Trigger Trust posture Code reference
webhook Untrusted by default, HMAC-gated. Body validated, signature verified against the per-source secret before enqueue. Replay window enforced. src/stargraph/triggers/webhook.py
cron Trusts nothing external (good). Schedule is operator-authored at deploy time; trigger fires from the in-process scheduler with no caller identity to spoof. src/stargraph/triggers/cron.py
manual.enqueue Trusts the caller (Python API). Anyone with import access can synthesize a run; HTTP-equivalent gating happens at POST /v1/runs (capability gate via profile). Use only inside trusted entry points. src/stargraph/triggers/manual.py

The HTTP POST /v1/runs route shares the manual trigger's enqueue path but is gated by the capability check before it lands there; direct Python use of manual.enqueue bypasses that gate, so treat import access to it as equivalent to the runs:write capability.

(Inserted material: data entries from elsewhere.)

-- pv_equiv track=rewrite | github.com/benquick123/code-profiling | code/batch-2/vse-naloge-brez-testov/DN6-Z-150.py | se_poznata
-- ===== SOURCE A (Python) =====
-- def avtor(tvit):
--     return tvit.split(":")[0]
--
-- def izloci_besedo(beseda):
--     while beseda and not beseda[0].isalnum():
--         beseda = beseda[1:]
--     while beseda and not beseda[-1].isalnum():
--         beseda = beseda[:-1]
--     return beseda
--
-- def se_zacne_z(tvit, c):
--     besede = []
--     for beseda in tvit.split():
--         if beseda[0] == c:
--             besede.append(izloci_besedo(beseda))
--     return besede
--
-- def se_poznata(tviti, oseba1, oseba2):
--     for tvit in tviti:
--         pisec = avtor(tvit)
--         omenjeni = se_zacne_z(tvit, "@")
--         if oseba1 == pisec and oseba2 in omenjeni or \
--                 oseba2 == pisec and oseba1 in omenjeni:
--             return True
--     return False
-- ===== SOURCE B (Python) =====
-- def avtor(tvit):
--     return tvit.split(":")[0]
--
-- def izloci_besedo(beseda):
--     while beseda and not beseda[0].isalnum():
--         beseda = beseda[1:]
--     while beseda and not beseda[-1].isalnum():
--         beseda = beseda[:-1]
--     return beseda
--
-- def se_zacne_z(tvit, c):
--     besede = []
--     for beseda in tvit.split():
--         if beseda[0] == c:
--             besede.append(izloci_besedo(beseda))
--     return besede
--
-- def se_poznata(tviti, oseba1, oseba2):
--     # Pass 1: index every author's mentions into one dict of sets.
--     omembe = {}
--     for tvit in tviti:
--         omembe.setdefault(avtor(tvit), set()).update(se_zacne_z(tvit, "@"))
--     # Pass 2: two constant-time lookups.
--     prazna = set()
--     return oseba2 in omembe.get(oseba1, prazna) or oseba1 in omembe.get(oseba2, prazna)
-- ===== Notes on version B (the rewrite author's own statement) =====
-- stated objective: alternative
-- what changed: B replaces A's per-tweet early-return scan with two passes: it first builds a dict mapping each author to the set of all their @-mentions, then answers with two dict lookups; order of tweets no longer matters.
import Mathlib
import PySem

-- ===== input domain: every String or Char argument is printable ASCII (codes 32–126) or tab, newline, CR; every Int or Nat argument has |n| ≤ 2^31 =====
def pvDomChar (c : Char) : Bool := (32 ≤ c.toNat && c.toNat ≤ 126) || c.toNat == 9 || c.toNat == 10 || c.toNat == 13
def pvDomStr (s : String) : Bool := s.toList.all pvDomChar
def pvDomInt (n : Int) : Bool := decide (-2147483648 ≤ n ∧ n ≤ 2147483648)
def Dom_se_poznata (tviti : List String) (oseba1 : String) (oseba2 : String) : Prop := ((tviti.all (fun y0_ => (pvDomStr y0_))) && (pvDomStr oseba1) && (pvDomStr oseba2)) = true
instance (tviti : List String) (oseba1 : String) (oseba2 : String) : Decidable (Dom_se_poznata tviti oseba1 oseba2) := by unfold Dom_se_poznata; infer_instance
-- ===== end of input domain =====

-- B replaces A's per-tweet early-return scan with an author→mentions index built in one pass,
-- answered by two dict lookups (objective: alternative decomposition, same cost).

-- ===== PORT A =====
-- tvit.split(":")[0]; the separator is nonempty so split? is always some, and the
-- resulting list is always nonempty, so the getD/headD defaults are never used
def avtor (tvit : String) : String :=
  ((PySem.Str.split? tvit ":").getD []).headD ""

-- the first while loop: drop leading chars while the head is not alnum
def pvStripL : List Char → List Char
  | [] => []
  | c :: rest => if PySem.Chars.isalnum c then c :: rest else pvStripL rest

-- the second while loop (beseda[:-1]) rendered via reverse: drop trailing non-alnum chars
def izloci_besedo (beseda : String) : String :=
  String.ofList ((pvStripL (pvStripL beseda.toList).reverse).reverse)

-- beseda[0]: words from split() are nonempty, so headD's default ' ' is never compared
def se_zacne_z (tvit : String) (c : Char) : List String :=
  (PySem.Str.split₀ tvit).foldl
    (fun besede beseda =>
      if beseda.toList.headD ' ' = c then besede ++ [izloci_besedo beseda] else besede) []

def se_poznata (tviti : List String) (oseba1 : String) (oseba2 : String) : Bool :=
  match tviti with
  | [] => false
  | tvit :: rest =>
    let pisec := avtor tvit
    let omenjeni := se_zacne_z tvit '@'
    if (oseba1 == pisec && omenjeni.contains oseba2) ||
       (oseba2 == pisec && omenjeni.contains oseba1) then true
    else se_poznata rest oseba1 oseba2

-- ===== PORT B =====
-- pass 1: omembe.setdefault(avtor(tvit), set()).update(se_zacne_z(tvit, "@"))
def pvOmembe (tviti : List String) : PySem.Dict String (PySem.Set String) :=
  tviti.foldl
    (fun d tvit =>
      d.modify (avtor tvit) PySem.Set.empty
        (fun s => PySem.Set.update s (se_zacne_z tvit '@')))
    PySem.Dict.empty

def se_poznata_alt (tviti : List String) (oseba1 : String) (oseba2 : String) : Bool :=
  let omembe := pvOmembe tviti
  -- pass 2: two lookups
  PySem.Set.contains (omembe.getD oseba1 PySem.Set.empty) oseba2 ||
  PySem.Set.contains (omembe.getD oseba2 PySem.Set.empty) oseba1

-- ===== PRECONDITION & SPEC =====
def Spec_se_poznata (tviti : List String) (oseba1 : String) (oseba2 : String) (out : Bool) : Prop := out = se_poznata_alt tviti oseba1 oseba2
instance (tviti : List String) (oseba1 : String) (oseba2 : String) (out : Bool) : Decidable (Spec_se_poznata tviti oseba1 oseba2 out) := by unfold Spec_se_poznata; infer_instance

-- ===== CLAIM (what is proved, stated in full; the proofs are below) =====
def Claim_equal_se_poznata : Prop := ∀ (tviti : List String) (oseba1 : String) (oseba2 : String), Dom_se_poznata tviti oseba1 oseba2 → Spec_se_poznata tviti oseba1 oseba2 (se_poznata tviti oseba1 oseba2)

-- ===== LEMMAS AND PROOFS =====

theorem pvContains_update (s : PySem.Set String) (l : List String) (p : String) :
    PySem.Set.contains (PySem.Set.update s l) p = (PySem.Set.contains s p || l.contains p) := by
  rw [Bool.eq_iff_iff]
  simp only [Bool.or_eq_true, PySem.Set.contains_iff, PySem.Set.mem_update,
    List.contains_iff_mem]

-- p is in the built index's entry for k iff it was there in d or some tweet has author k and mentions p
theorem pvOmembe_getD_contains (tviti : List String) (d : PySem.Dict String (PySem.Set String))
    (k p : String) :
    PySem.Set.contains
      ((tviti.foldl
        (fun d tvit =>
          d.modify (avtor tvit) PySem.Set.empty
            (fun s => PySem.Set.update s (se_zacne_z tvit '@'))) d).getD k PySem.Set.empty) p
    = (PySem.Set.contains (d.getD k PySem.Set.empty) p ||
       tviti.any (fun t => avtor t == k && (se_zacne_z t '@').contains p)) := by
  induction tviti generalizing d with
  | nil => simp
  | cons t rest ih =>
    simp only [List.foldl_cons, List.any_cons, ih]
    rw [PySem.Dict.getD_modify]
    by_cases h : k = avtor t
    · subst h
      rw [if_pos rfl, pvContains_update]
      simp only [beq_self_eq_true, Bool.true_and, Bool.or_assoc]
    · rw [if_neg h]
      have hb : (avtor t == k) = false := beq_eq_false_iff_ne.mpr (fun e => h e.symm)
      simp only [hb, Bool.false_and, Bool.false_or]

-- A is the 'any' of its per-tweet predicate
theorem se_poznata_eq_any (tviti : List String) (o1 o2 : String) :
    se_poznata tviti o1 o2
    = tviti.any (fun t =>
        (o1 == avtor t && (se_zacne_z t '@').contains o2) ||
        (o2 == avtor t && (se_zacne_z t '@').contains o1)) := by
  induction tviti with
  | nil => simp [se_poznata]
  | cons t rest ih =>
    simp only [se_poznata, List.any_cons, ← ih]
    split_ifs with h
    · simp only [h, Bool.true_or]
    · rw [Bool.not_eq_true] at h
      rw [h, Bool.false_or]

theorem pvAny_or (l : List String) (f g : String → Bool) :
    l.any (fun t => f t || g t) = (l.any f || l.any g) := by
  induction l with
  | nil => rfl
  | cons t rest ih =>
    simp only [List.any_cons, ih]
    cases f t <;> cases g t <;> simp

theorem pvBeq_comm (a b : String) : (a == b) = (b == a) := by
  by_cases h : a = b
  · rw [h]
  · rw [beq_eq_false_iff_ne.mpr h, beq_eq_false_iff_ne.mpr (fun e => h e.symm)]

theorem pvAny_swap (l : List String) (o : String) (g : String → Bool) :
    l.any (fun t => avtor t == o && g t) = l.any (fun t => o == avtor t && g t) := by
  induction l with
  | nil => rfl
  | cons t rest ih => simp only [List.any_cons, pvBeq_comm]

theorem se_poznata_spec_aux (tviti : List String) (o1 o2 : String) :
    se_poznata tviti o1 o2 = se_poznata_alt tviti o1 o2 := by
  have hB : se_poznata_alt tviti o1 o2 =
      (PySem.Set.contains ((pvOmembe tviti).getD o1 PySem.Set.empty) o2 ||
       PySem.Set.contains ((pvOmembe tviti).getD o2 PySem.Set.empty) o1) := rfl
  rw [hB]
  unfold pvOmembe
  rw [pvOmembe_getD_contains, pvOmembe_getD_contains, se_poznata_eq_any, pvAny_or]
  simp only [PySem.Dict.getD_empty]
  have hE : ∀ q : String, PySem.Set.contains PySem.Set.empty q = false := fun _ => rfl
  rw [hE, hE, Bool.false_or, Bool.false_or]
  rw [pvAny_swap, pvAny_swap]

-- ===== VERDICT (by name: the statement is the Claim_ definition above) =====
theorem se_poznata_spec : Claim_equal_se_poznata := by
  intro tviti o1 o2 _
  exact se_poznata_spec_aux tviti o1 o2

Bosun pack signing — TOFU drift

Pack signature verification is alg-strict EdDSA-only (alg:none, HS256, RS256 are rejected at load). The trust anchor is a static pubkey allow-list plus a TOFU first-pin: the first time a new pack id is seen, the operator-supplied pubkey is recorded; subsequent loads must present a signature verifiable under that pinned key.

Drift cases the TOFU pin catches:

  • Pubkey rotation. A new key needs an explicit allow-list update by the operator. A pack signed with an unpinned-but-valid Ed25519 key is rejected; the loader does not auto-trust on first sight if an existing pin disagrees.
  • Pack id reuse with a different signer. Same id, different pubkey = reject. Mitigates the "rename a pack to take over an existing trusted slot" attack.

What the pin does not cover:

  • Filesystem tampering before first pin. TOFU implies the first load is the authoritative one. Air-gap operators should fingerprint the pubkey out-of-band (release-signing key from reference/signing.md).
  • Compromised signing key. Once the key is on the allow-list, anything signed by it loads. Rotation is operator-driven; there is no automatic revocation feed in v1.

Source: src/stargraph/bosun/signing.py, plus the alg-strict guard documented in how-to/bosun-pack.md.

Documented gaps (post-1.0 work)

  1. Fathom-pack hot-reload (AC-8.3) — present in 2 cells (Tampering × Plugin loader, Elevation × Plugin loader). Mitigation: serve restart for any pack mutation. Post-1.0: SBOM-gated reload.
  2. Per-run wall-clock cap (DoS × State+Checkpointer) — operator-driven via stargraph cancel. Post-1.0: profile-level --max-run-duration knob.

How to use this document

  • Before each release: re-walk the matrix; update any cell where the code reference moved or the mitigation changed.
  • For a new attack surface: add a row across all 6 STRIDE columns.
  • For a new STRIDE category (e.g. supply-chain): add a column across all 6 surfaces.
  • Sign-off rubric (docs/security/sign-off.md) check #1 = "all 36 cells filled". The v1 release blocker is this matrix complete + every documented gap has a tracked post-1.0 issue.